Budidaya tersebut dilakukan karena harga jual porang yang cukup menjanjikan.
Kepala Dinas Pertanian, Ketahanan Pangan dan Perikanan (PKP) Kabupaten Bangli I Wayan Sarma menyebut, porang merupakan umbi yang dapat dikonsumsi setelah diolah.
"Kalau ketela panen bisa dikonsumsi. Kalau porang lebih banyak dijadikan bahan pembuatan lem. Memang bisa dikonsumsi, tetapi harus diolah lewat pabrik dulu," kata dia, dikutip tribun Bali, Kamis (2/9).
Sarma mengatakan, porang telah dibudidayakan di beberapa daerah salah satunya Pulau Jawa. Kementerian Pertanian juga akan membangun tiga pabrik pengolahan porang di wilayah Jawa Timur.
"Kementerian pertanian menawarkan untuk budidaya porang.

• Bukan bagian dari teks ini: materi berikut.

-- pv_equiv track=rewrite | github.com/arrora09/adatorientaltprog | lab04/hw/palindrome2.py | isPalindromeRec
-- ===== SOURCE A (Python) =====
-- def isPalindromeRec(s):
--     s = s.lower()
--     s = s.replace(" ", "")
--     if len(s) < 2:
--         return True
--
--     if s[0] != s[-1]:
--         return False
--     else:
--         return isPalindromeRec(s[1:-1])
-- ===== SOURCE B (Python) =====
-- def isPalindromeRec(s):
--     t = s.lower().replace(" ", "")
--     return t == t[::-1]
-- ===== Notes on version B (the rewrite author's own statement) =====
-- stated objective: faster
-- what changed: Replaces the recursion that re-lowercases, re-strips and slices the string at every level with a single preprocessing pass followed by one reversed-string comparison.
import Mathlib
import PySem

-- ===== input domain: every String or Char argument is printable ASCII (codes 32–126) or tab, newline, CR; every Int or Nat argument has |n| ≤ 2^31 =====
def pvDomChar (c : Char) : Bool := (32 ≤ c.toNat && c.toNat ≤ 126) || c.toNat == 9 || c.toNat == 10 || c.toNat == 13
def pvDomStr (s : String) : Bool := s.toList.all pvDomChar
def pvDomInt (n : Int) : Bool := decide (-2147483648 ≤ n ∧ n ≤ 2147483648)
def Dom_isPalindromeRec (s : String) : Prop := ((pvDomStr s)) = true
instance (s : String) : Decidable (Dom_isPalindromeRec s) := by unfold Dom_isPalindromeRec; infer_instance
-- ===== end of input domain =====

-- B preprocesses the string once and compares it with its reverse, instead of A's recursion
-- that re-lowercases, re-strips spaces and slices the string at every level.

-- ===== PORT A =====
-- The next four lemmas are cited by the port's decreasing_by (termination of A's recursion).
-- replace(s, " ", "") removes exactly the spaces
theorem pvReplaceSpaceFilter (t : List Char) :
    PySem.Chars.replace t [' '] [] = t.filter (fun c => c != ' ') := by
  have go : ∀ (fuel : Nat) (l acc : List Char), l.length ≤ fuel →
      PySem.Chars.replace.go [' '] [] fuel l acc
        = acc.reverse ++ l.filter (fun c => c != ' ') := by
    intro fuel
    induction fuel with
    | zero =>
      intro l acc h
      have : l = [] := List.eq_nil_of_length_eq_zero (Nat.le_zero.mp h)
      subst this
      simp [PySem.Chars.replace.go]
    | succ n ih =>
      intro l acc h
      cases l with
      | nil => simp [PySem.Chars.replace.go]
      | cons c t =>
        rw [PySem.Chars.replace.go]
        by_cases hc : c = ' '
        · subst hc
          rw [if_pos (by simp [List.isPrefixOf])]
          simp only [List.length, List.drop_succ_cons, List.drop_zero, List.reverse_nil,
            List.nil_append] at *
          rw [ih t acc (by omega)]
          simp
        · rw [if_neg (by simp [List.isPrefixOf]; exact fun h => absurd h.symm hc)]
          rw [ih t (c :: acc) (by simpa using Nat.le_of_succ_le_succ h)]
          simp [hc]
  simp only [PySem.Chars.replace, List.isEmpty_cons]
  exact go t.length t [] le_rfl

-- the processed string is no longer than the input
theorem pvProcLen (cs : List Char) :
    (PySem.Chars.replace (PySem.Chars.lower cs) [' '] []).length ≤ cs.length := by
  rw [pvReplaceSpaceFilter]
  calc ((PySem.Chars.lower cs).filter (fun c => c != ' ')).length
      ≤ (PySem.Chars.lower cs).length := List.length_filter_le _ _
    _ = cs.length := by simp [PySem.Chars.lower]

-- s[1:-1] drops exactly the first and last character
theorem pvSliceMid (a b : Char) (mid : List Char) :
    PySem.List.slice (a :: (mid ++ [b])) (some 1) (some (-1)) = mid := by
  simp only [PySem.List.slice, PySem.List.clampIdx]
  norm_num
  rw [if_neg (by omega)]
  simp

-- l = first :: middle ++ [last] whenever 2 ≤ l.length (reads s[0], s[-1], s[1:-1])
theorem pvDecomp (l : List Char) (h : 2 ≤ l.length) :
    ∃ a mid b, l = a :: (mid ++ [b]) := by
  cases l with
  | nil => simp at h
  | cons a t =>
    have ht : t ≠ [] := by intro h0; rw [h0] at h; simp at h
    exact ⟨a, t.dropLast, t.getLast ht, by rw [List.dropLast_append_getLast ht]⟩

def isPalindromeRecChars (cs : List Char) : Bool :=
  let t := PySem.Chars.replace (PySem.Chars.lower cs) [' '] []   -- s = s.lower(); s = s.replace(" ", "")
  if t.length < 2 then true
  else if PySem.List.pyGet? t 0 ≠ PySem.List.pyGet? t (-1) then false   -- s[0] != s[-1] (both indices in range here)
  else isPalindromeRecChars (PySem.List.slice t (some 1) (some (-1)))   -- s[1:-1]
termination_by cs.length
decreasing_by
  rename_i h _
  have h2 : 2 ≤ (PySem.Chars.replace (PySem.Chars.lower cs) [' '] []).length := by
    simpa [t] using h
  obtain ⟨a, mid, b, ht⟩ := pvDecomp _ h2
  have hl : (PySem.Chars.replace (PySem.Chars.lower cs) [' '] []).length = mid.length + 2 := by
    rw [ht]; simp
  have := pvProcLen cs
  rw [ht, pvSliceMid]
  omega

def isPalindromeRec (s : String) : Bool := isPalindromeRecChars s.toList

-- ===== PORT B =====
def isPalindromeRec_alt (s : String) : Bool :=
  let t := PySem.Chars.replace (PySem.Chars.lower s.toList) [' '] []   -- t = s.lower().replace(" ", "")
  decide (t = (PySem.List.slice? t none none (-1)).getD [])            -- t == t[::-1] (step -1 ≠ 0, so getD never fires)

-- ===== PRECONDITION & SPEC =====
def Spec_isPalindromeRec (s : String) (out : Bool) : Prop := out = isPalindromeRec_alt s
instance (s : String) (out : Bool) : Decidable (Spec_isPalindromeRec s out) := by unfold Spec_isPalindromeRec; infer_instance

-- ===== CLAIM (what is proved, stated in full; the proofs are below) =====
def Claim_equal_isPalindromeRec : Prop := ∀ (s : String), Dom_isPalindromeRec s → Spec_isPalindromeRec s (isPalindromeRec s)

-- ===== LEMMAS AND PROOFS =====
theorem pvCharLe (c d : Char) : c ≤ d ↔ c.toNat ≤ d.toNat := by
  rw [Char.le_def, UInt32.le_iff_toNat_le]; rfl

theorem pvLowerCharIdem (c : Char) :
    PySem.Chars.lowerChar (PySem.Chars.lowerChar c) = PySem.Chars.lowerChar c := by
  simp only [PySem.Chars.lowerChar, PySem.Chars.isupper, Bool.and_eq_true, decide_eq_true_eq]
  split_ifs with h1 h2
  · exfalso
    obtain ⟨h1a, h1b⟩ := h1
    obtain ⟨h2a, h2b⟩ := h2
    rw [pvCharLe] at h1a h1b h2a h2b
    have hA : (Char.toNat 'A') = 65 := by decide
    have hZ : (Char.toNat 'Z') = 90 := by decide
    have hv : (Char.ofNat (c.toNat + 32)).toNat = c.toNat + 32 := by
      rw [Char.toNat_ofNat, if_pos]
      left; omega
    omega
  · rfl
  · rfl

-- elements of the processed string are space-free fixed points of lowerChar …
theorem pvProcMem (cs : List Char) (c : Char)
    (hc : c ∈ PySem.Chars.replace (PySem.Chars.lower cs) [' '] []) :
    PySem.Chars.lowerChar c = c ∧ c ≠ ' ' := by
  rw [pvReplaceSpaceFilter] at hc
  have hkeep := List.of_mem_filter hc
  have hm := List.mem_of_mem_filter hc
  simp only [PySem.Chars.lower] at hm
  obtain ⟨x, _, rfl⟩ := List.mem_map.mp hm
  exact ⟨pvLowerCharIdem x, by simpa using hkeep⟩

-- … and on such strings the preprocessing is the identity
theorem pvProcFixed (u : List Char)
    (h : ∀ c ∈ u, PySem.Chars.lowerChar c = c ∧ c ≠ ' ') :
    PySem.Chars.replace (PySem.Chars.lower u) [' '] [] = u := by
  rw [pvReplaceSpaceFilter]
  have hmap : PySem.Chars.lower u = u := by
    simp only [PySem.Chars.lower]
    conv_rhs => rw [show u = u.map id from (List.map_id u).symm]
    exact List.map_congr_left (fun c hc => (h c hc).1)
  rw [hmap]
  exact List.filter_eq_self.mpr (fun c hc => by simpa using (h c hc).2)

-- key characterisation of A's recursion: it decides whether the processed string is its own reverse
theorem pvKeyAux (n : Nat) : ∀ cs : List Char, cs.length ≤ n →
    isPalindromeRecChars cs
      = decide ((PySem.Chars.replace (PySem.Chars.lower cs) [' '] [])
          = (PySem.Chars.replace (PySem.Chars.lower cs) [' '] []).reverse) := by
  induction n with
  | zero =>
    intro cs hn
    have h0 : cs = [] := List.eq_nil_of_length_eq_zero (Nat.le_zero.mp hn)
    subst h0
    rw [isPalindromeRecChars]
    rfl
  | succ n ih =>
    intro cs hn
    rw [isPalindromeRecChars]
    set t := PySem.Chars.replace (PySem.Chars.lower cs) [' '] [] with htdef
    by_cases hlen : t.length < 2
    · rw [if_pos hlen]
      symm
      rw [decide_eq_true_iff]
      match t, hlen with
      | [], _ => rfl
      | [a], _ => rfl
    · rw [if_neg hlen]
      obtain ⟨a, mid, b, ht⟩ := pvDecomp t (by omega)
      have hget0 : PySem.List.pyGet? t 0 = some a := by
        rw [ht]; simp [PySem.List.pyGet?, PySem.List.pyIdx?]
        rw [if_pos (by positivity)]
        simp
      have hgetm1 : PySem.List.pyGet? t (-1) = some b := by
        rw [ht]; simp [PySem.List.pyGet?, PySem.List.pyIdx?]
      have hmid : ∀ c ∈ mid, PySem.Chars.lowerChar c = c ∧ c ≠ ' ' := by
        intro c hc
        exact pvProcMem cs c (by rw [← htdef, ht]; simp [hc])
      by_cases hab : a = b
      · rw [if_neg (by simp [hget0, hgetm1, hab])]
        have hlenmid : mid.length ≤ n := by
          have h1 : t.length ≤ cs.length := pvProcLen cs
          have h2 : t.length = mid.length + 2 := by rw [ht]; simp
          omega
        rw [ht, pvSliceMid, ih mid hlenmid, pvProcFixed mid hmid]
        subst hab
        have hr : (a :: (mid ++ [a])).reverse = a :: (mid.reverse ++ [a]) := by simp
        rw [hr]
        simp only [decide_eq_decide]
        constructor
        · intro h; rw [List.cons.injEq]; exact ⟨rfl, by rw [← h]⟩
        · intro h; rw [List.cons.injEq] at h; exact (List.append_left_inj [a]).mp h.2
      · rw [if_pos (by simp [hget0, hgetm1, hab])]
        symm
        rw [decide_eq_false_iff_not]
        have hr : (a :: (mid ++ [b])).reverse = b :: (mid.reverse ++ [a]) := by simp
        rw [ht, hr]
        intro h
        rw [List.cons.injEq] at h
        exact hab h.1

-- ===== VERDICT (by name: the statement is the Claim_ definition above) =====
theorem isPalindromeRec_spec : Claim_equal_isPalindromeRec := by
  intro s _
  unfold Spec_isPalindromeRec isPalindromeRec isPalindromeRec_alt
  simp only [PySem.List.slice?_none_none_neg_one, Option.getD_some]
  exact pvKeyAux s.toList.length s.toList le_rfl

Karena memang pangsa pasarnya ekspornya besar," ungkap Sarma.
Di Kabupaten Bangli, ia menyebut, beberapa petani telah membudidayakan tanaman porang secara mandiri tepatnya di Desa Pengotan dan Desa Landih, Kecamatan Bangli.
Mengenai potensi pasar, Sarma mengaku belum mengetahui secara pasti. Dirinya hanya mengetahui harga porang mencapai Rp 14 ribu per kilogram.
"Kemudian di Tembuku, sekitar Desa Jehem dan Desa Yangapi juga ada. Bahkan di wilayah Kota, daerah Sidawa juga ada. Namun saya belum tahu berapa jumlah produksi porang itu sendiri, karena butuh waktu dua tahun untuk panen," ungkapnya.